Material for this task ::
-- pv_equiv track=rewrite | github.com/CMUChimpsLab/playstore-scraper | core/analyzer/python_static_analyzer/SearchIntents.py | is_possible_endpoint
-- ===== SOURCE A (Python) =====
-- extensions = [".com", ".net", ".org", ".edu", ".gov", ".mil",
--         ".af", ".ax",".al",".dz",".as",".ad",".ao",".ai",".aq",".ag",".ar",".am",".aw",
--         ".ac",".au",".at",".az",".bs",".bh",".bd",".bb",".eus",".by",".be",".bz",".bj",
--         ".bm",".bt",".bo",".nl",".ba",".bw",".bv",".br",".io",".vg",".bn",".bg",".bf",
--         ".mm",".bi",".kh",".cm",".ca",".cv",".cat",".ky",".cf",".td",".cl",".cn",".cx",
--         ".co",".km",".cd",".cg",".ck",".cr",".ci",".hr",".cu",".cw",".cy",".cz",
--         ".dk",".dj",".dm",".do",".tp",".ec",".eg",".sv",".gq",".er",".ee",".et",".eu",
--         ".fk",".fo",".fm",".fj",".fi",".fr",".gf",".pf",".tf",".ga",".gal",".gm",".ps",
--         ".ge",".de",".gh",".gi",".gr",".gl",".gd",".gp",".gu",".gt",".gg",".gn",".gw",
--         ".gy",".ht",".hm",".hn",".hk",".hu",".is",".in",".id",".ir",".iq",".ie",".im",
--         ".il",".it",".jm",".jp",".je",".jo",".kz",".ke",".ki",".kw",".kg",".la",".lv",
--         ".lb",".ls",".lr",".ly",".li",".lt",".lu",".mo",".mk",".mg",".mw",".my",".mv",
--         ".ml",".mt",".mh",".mq",".mr",".mu",".yt",".mx",".md",".mc",".mn",".me",".ms",
--         ".ma",".mz",".mm",".na",".nr",".np",".nl",".nc",".nz",".ni",".ne",".ng",".nu",
--         ".nf",".tr",".kp",".mk",".mp",".no",".om",".pk",".pw",".ps",".pa",".pg",".py",
--         ".pe",".ph",".pn",".pl",".pt",".pr",".qa",".ro",".ru",".rw",".re",".an",".fr",
--         ".sh",".kn",".lc",".fr",".pm",".vc",".ws",".sm",".st",".sa",".sn",".rs",".sc",
--         ".sl",".sg",".nl",".an",".sk",".si",".sb",".za",".gs",".kr",".ss",
--         ".es",".lk",".sd",".sr",".sj",".sz",".se",".ch",".sy",".tw",".tj",".tz",".th",
--         ".tg",".tk",".to",".tt",".tn",".tr",".tm",".tc",".tv",".ug",".ua",".ae",".uk",
--         ".us",".vi",".uy",".uz",".vu",".va",".ve",".vn",".wf",".ma",".ye",".zm",".zw"]
--
-- def is_possible_endpoint(test_str, class_names):
--     if (test_str.startswith("http://") and
--             (test_str == "http://" or not test_str[len("http://")].isalnum())):
--         return False
--     elif (test_str.startswith("https://") and
--             (test_str == "https://" or not test_str[len("https://")].isalnum())):
--         return False
--
--     for ext in extensions:
--         if test_str.endswith(ext) and test_str != ext and " " not in test_str:
--             return True
--
--     return False
-- ===== SOURCE B (Python) =====
-- # Same endpoint check; B stores the extensions as one whitespace-separated string
-- # split into a frozenset at import time, loops over the two URL schemes instead of
-- # two hand-written if-branches, and replaces A's 290-endswith scan by one
-- # last-dot suffix extraction plus a single set membership test.
-- EXT_SET = frozenset(w for part in (
--     ".com .net .org .edu .gov .mil .af .ax .al .dz .as .ad .ao .ai .aq .ag .ar .am .aw .ac .au .at .az .bs .bh .bd .bb .eus .by .be .bz .bj .bm .bt .bo .nl .ba",
--     ".bw .bv .br .io .vg .bn .bg .bf .mm .bi .kh .cm .ca .cv .cat .ky .cf .td .cl .cn .cx .co .km .cd .cg .ck .cr .ci .hr .cu .cw .cy .cz .dk .dj .dm .do",
--     ".tp .ec .eg .sv .gq .er .ee .et .eu .fk .fo .fm .fj .fi .fr .gf .pf .tf .ga .gal .gm .ps .ge .de .gh .gi .gr .gl .gd .gp .gu .gt .gg .gn .gw .gy .ht",
--     ".hm .hn .hk .hu .is .in .id .ir .iq .ie .im .il .it .jm .jp .je .jo .kz .ke .ki .kw .kg .la .lv .lb .ls .lr .ly .li .lt .lu .mo .mk .mg .mw .my .mv",
--     ".ml .mt .mh .mq .mr .mu .yt .mx .md .mc .mn .me .ms .ma .mz .mm .na .nr .np .nl .nc .nz .ni .ne .ng .nu .nf .tr .kp .mk .mp .no .om .pk .pw .ps .pa",
--     ".pg .py .pe .ph .pn .pl .pt .pr .qa .ro .ru .rw .re .an .fr .sh .kn .lc .fr .pm .vc .ws .sm .st .sa .sn .rs .sc .sl .sg .nl .an .sk .si .sb .za .gs",
--     ".kr .ss .es .lk .sd .sr .sj .sz .se .ch .sy .tw .tj .tz .th .tg .tk .to .tt .tn .tr .tm .tc .tv .ug .ua .ae .uk .us .vi .uy .uz .vu .va .ve .vn .wf",
--     ".ma .ye .zm .zw") for w in part.split())
--
-- def is_possible_endpoint(test_str, class_names):
--     for p in ("http://", "https://"):
--         if test_str.startswith(p) and (test_str == p or not test_str[len(p)].isalnum()):
--             return False
--     if " " in test_str or "." not in test_str:
--         return False
--     last = test_str[test_str.rfind("."):]
--     return last in EXT_SET and test_str != last
-- ===== Notes on version B (the rewrite author's own statement) =====
-- stated objective: idiomatic
-- what changed: Instead of scanning all 290 extensions with endswith per candidate, B extracts the suffix from the last '.' once (rfind + slice) and does a single frozenset membership test; the set is built by splitting one whitespace-separated literal and the two scheme guards become one loop over ('http://','https://').
import Mathlib
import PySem

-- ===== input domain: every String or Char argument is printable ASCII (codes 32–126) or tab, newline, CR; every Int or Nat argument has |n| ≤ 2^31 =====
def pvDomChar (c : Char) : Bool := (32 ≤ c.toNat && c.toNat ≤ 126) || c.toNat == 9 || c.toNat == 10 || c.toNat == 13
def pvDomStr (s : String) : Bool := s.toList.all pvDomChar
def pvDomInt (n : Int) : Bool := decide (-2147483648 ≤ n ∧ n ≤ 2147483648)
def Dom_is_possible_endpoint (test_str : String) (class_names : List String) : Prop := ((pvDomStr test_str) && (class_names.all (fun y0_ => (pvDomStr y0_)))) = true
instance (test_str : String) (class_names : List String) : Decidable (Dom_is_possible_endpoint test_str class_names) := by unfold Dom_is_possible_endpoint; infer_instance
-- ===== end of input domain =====

-- B stores the extensions as one split string literal, loops over the two schemes, and replaces A's 290-endswith scan by one last-dot suffix extraction plus a single set lookup.


-- ===== PORT A =====
def extensions : List String := [".com", ".net", ".org", ".edu", ".gov", ".mil",
        ".af", ".ax",".al",".dz",".as",".ad",".ao",".ai",".aq",".ag",".ar",".am",".aw",
        ".ac",".au",".at",".az",".bs",".bh",".bd",".bb",".eus",".by",".be",".bz",".bj",
        ".bm",".bt",".bo",".nl",".ba",".bw",".bv",".br",".io",".vg",".bn",".bg",".bf",
        ".mm",".bi",".kh",".cm",".ca",".cv",".cat",".ky",".cf",".td",".cl",".cn",".cx",
        ".co",".km",".cd",".cg",".ck",".cr",".ci",".hr",".cu",".cw",".cy",".cz",
        ".dk",".dj",".dm",".do",".tp",".ec",".eg",".sv",".gq",".er",".ee",".et",".eu",
        ".fk",".fo",".fm",".fj",".fi",".fr",".gf",".pf",".tf",".ga",".gal",".gm",".ps",
        ".ge",".de",".gh",".gi",".gr",".gl",".gd",".gp",".gu",".gt",".gg",".gn",".gw",
        ".gy",".ht",".hm",".hn",".hk",".hu",".is",".in",".id",".ir",".iq",".ie",".im",
        ".il",".it",".jm",".jp",".je",".jo",".kz",".ke",".ki",".kw",".kg",".la",".lv",
        ".lb",".ls",".lr",".ly",".li",".lt",".lu",".mo",".mk",".mg",".mw",".my",".mv",
        ".ml",".mt",".mh",".mq",".mr",".mu",".yt",".mx",".md",".mc",".mn",".me",".ms",
        ".ma",".mz",".mm",".na",".nr",".np",".nl",".nc",".nz",".ni",".ne",".ng",".nu",
        ".nf",".tr",".kp",".mk",".mp",".no",".om",".pk",".pw",".ps",".pa",".pg",".py",
        ".pe",".ph",".pn",".pl",".pt",".pr",".qa",".ro",".ru",".rw",".re",".an",".fr",
        ".sh",".kn",".lc",".fr",".pm",".vc",".ws",".sm",".st",".sa",".sn",".rs",".sc",
        ".sl",".sg",".nl",".an",".sk",".si",".sb",".za",".gs",".kr",".ss",
        ".es",".lk",".sd",".sr",".sj",".sz",".se",".ch",".sy",".tw",".tj",".tz",".th",
        ".tg",".tk",".to",".tt",".tn",".tr",".tm",".tc",".tv",".ug",".ua",".ae",".uk",
        ".us",".vi",".uy",".uz",".vu",".va",".ve",".vn",".wf",".ma",".ye",".zm",".zw"]

-- 'if test_str.startswith("http://") and (test_str == "http://" or not test_str[7].isalnum())' —
-- the index is guarded by the '==' short-circuit, so the .getD default is unreachable
def httpGuard (test_str : String) (p : String) (i : Int) : Bool :=
  PySem.Str.startswith test_str p &&
    (test_str == p || !(PySem.Chars.isalnum ((PySem.Str.pyGet? test_str i).getD ' ')))

-- A's for-loop over extensions, returning True at the first match
def epLoopA (test_str : String) : List String → Bool
  | [] => false
  | ext :: rest =>
      if PySem.Str.endswith test_str ext && test_str != ext && !(PySem.Str.isIn " " test_str)
      then true else epLoopA test_str rest

def is_possible_endpoint (test_str : String) (class_names : List String) : Bool :=
  if httpGuard test_str "http://" 7 then false
  else if httpGuard test_str "https://" 8 then false
  else epLoopA test_str extensions

-- ===== PORT B =====
-- B's extension table: a tuple of whitespace-separated literals, split and unioned into one set
def extPart0 : String := ".com .net .org .edu .gov .mil .af .ax .al .dz .as .ad .ao .ai .aq .ag .ar .am .aw .ac .au .at .az .bs .bh .bd .bb .eus .by .be .bz .bj .bm .bt .bo .nl .ba"
def extPart1 : String := ".bw .bv .br .io .vg .bn .bg .bf .mm .bi .kh .cm .ca .cv .cat .ky .cf .td .cl .cn .cx .co .km .cd .cg .ck .cr .ci .hr .cu .cw .cy .cz .dk .dj .dm .do"
def extPart2 : String := ".tp .ec .eg .sv .gq .er .ee .et .eu .fk .fo .fm .fj .fi .fr .gf .pf .tf .ga .gal .gm .ps .ge .de .gh .gi .gr .gl .gd .gp .gu .gt .gg .gn .gw .gy .ht"
def extPart3 : String := ".hm .hn .hk .hu .is .in .id .ir .iq .ie .im .il .it .jm .jp .je .jo .kz .ke .ki .kw .kg .la .lv .lb .ls .lr .ly .li .lt .lu .mo .mk .mg .mw .my .mv"
def extPart4 : String := ".ml .mt .mh .mq .mr .mu .yt .mx .md .mc .mn .me .ms .ma .mz .mm .na .nr .np .nl .nc .nz .ni .ne .ng .nu .nf .tr .kp .mk .mp .no .om .pk .pw .ps .pa"
def extPart5 : String := ".pg .py .pe .ph .pn .pl .pt .pr .qa .ro .ru .rw .re .an .fr .sh .kn .lc .fr .pm .vc .ws .sm .st .sa .sn .rs .sc .sl .sg .nl .an .sk .si .sb .za .gs"
def extPart6 : String := ".kr .ss .es .lk .sd .sr .sj .sz .se .ch .sy .tw .tj .tz .th .tg .tk .to .tt .tn .tr .tm .tc .tv .ug .ua .ae .uk .us .vi .uy .uz .vu .va .ve .vn .wf"
def extPart7 : String := ".ma .ye .zm .zw"

def extParts : List String := [extPart0, extPart1, extPart2, extPart3, extPart4, extPart5, extPart6, extPart7]

def extSetB : PySem.Set String := PySem.Set.ofList (extParts.flatMap PySem.Str.split₀)

-- B's 'for p in ("http://", "https://"): if … return False' — true iff some scheme guard fires
def schemeBad (test_str : String) : List String → Bool
  | [] => false
  | p :: rest =>
      if PySem.Str.startswith test_str p &&
          (test_str == p ||
            !(PySem.Chars.isalnum ((PySem.Str.pyGet? test_str (PySem.Str.len p)).getD ' ')))
      then true else schemeBad test_str rest

def is_possible_endpoint_alt (test_str : String) (class_names : List String) : Bool :=
  if schemeBad test_str ["http://", "https://"] then false
  else if PySem.Str.isIn " " test_str || !(PySem.Str.isIn "." test_str) then false
  else
    let last := PySem.Str.slice test_str (some (PySem.Str.rfind test_str ".")) none
    extSetB.contains last && test_str != last

-- ===== PRECONDITION & SPEC =====
def Spec_is_possible_endpoint (test_str : String) (class_names : List String) (out : Bool) : Prop := out = is_possible_endpoint_alt test_str class_names
instance (test_str : String) (class_names : List String) (out : Bool) : Decidable (Spec_is_possible_endpoint test_str class_names out) := by unfold Spec_is_possible_endpoint; infer_instance

-- ===== CLAIM (what is proved, stated in full; the proofs are below) =====
def Claim_equal_is_possible_endpoint : Prop := ∀ (test_str : String) (class_names : List String), Dom_is_possible_endpoint test_str class_names → Spec_is_possible_endpoint test_str class_names (is_possible_endpoint test_str class_names)

-- ===== LEMMAS AND PROOFS =====

-- splitting B's literals recovers A's extension list verbatim
set_option maxRecDepth 40000 in
set_option maxHeartbeats 1000000 in
lemma extPart0_split : PySem.Str.split₀ extPart0 = [".com",".net",".org",".edu",".gov",".mil",".af",".ax",".al",".dz",".as",".ad",".ao",".ai",".aq",".ag",".ar",".am",".aw",".ac",".au",".at",".az",".bs",".bh",".bd",".bb",".eus",".by",".be",".bz",".bj",".bm",".bt",".bo",".nl",".ba"] := by decide

set_option maxRecDepth 40000 in
set_option maxHeartbeats 1000000 in
lemma extPart1_split : PySem.Str.split₀ extPart1 = [".bw",".bv",".br",".io",".vg",".bn",".bg",".bf",".mm",".bi",".kh",".cm",".ca",".cv",".cat",".ky",".cf",".td",".cl",".cn",".cx",".co",".km",".cd",".cg",".ck",".cr",".ci",".hr",".cu",".cw",".cy",".cz",".dk",".dj",".dm",".do"] := by decide

set_option maxRecDepth 40000 in
set_option maxHeartbeats 1000000 in
lemma extPart2_split : PySem.Str.split₀ extPart2 = [".tp",".ec",".eg",".sv",".gq",".er",".ee",".et",".eu",".fk",".fo",".fm",".fj",".fi",".fr",".gf",".pf",".tf",".ga",".gal",".gm",".ps",".ge",".de",".gh",".gi",".gr",".gl",".gd",".gp",".gu",".gt",".gg",".gn",".gw",".gy",".ht"] := by decide

set_option maxRecDepth 40000 in
set_option maxHeartbeats 1000000 in
lemma extPart3_split : PySem.Str.split₀ extPart3 = [".hm",".hn",".hk",".hu",".is",".in",".id",".ir",".iq",".ie",".im",".il",".it",".jm",".jp",".je",".jo",".kz",".ke",".ki",".kw",".kg",".la",".lv",".lb",".ls",".lr",".ly",".li",".lt",".lu",".mo",".mk",".mg",".mw",".my",".mv"] := by decide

Task item ::
Filter the listing for the word "getD" and copy every line that holds it.

Output of the task ::
-- the index is guarded by the '==' short-circuit, so the .getD default is unreachable
    (test_str == p || !(PySem.Chars.isalnum ((PySem.Str.pyGet? test_str i).getD ' ')))
            !(PySem.Chars.isalnum ((PySem.Str.pyGet? test_str (PySem.Str.len p)).getD ' ')))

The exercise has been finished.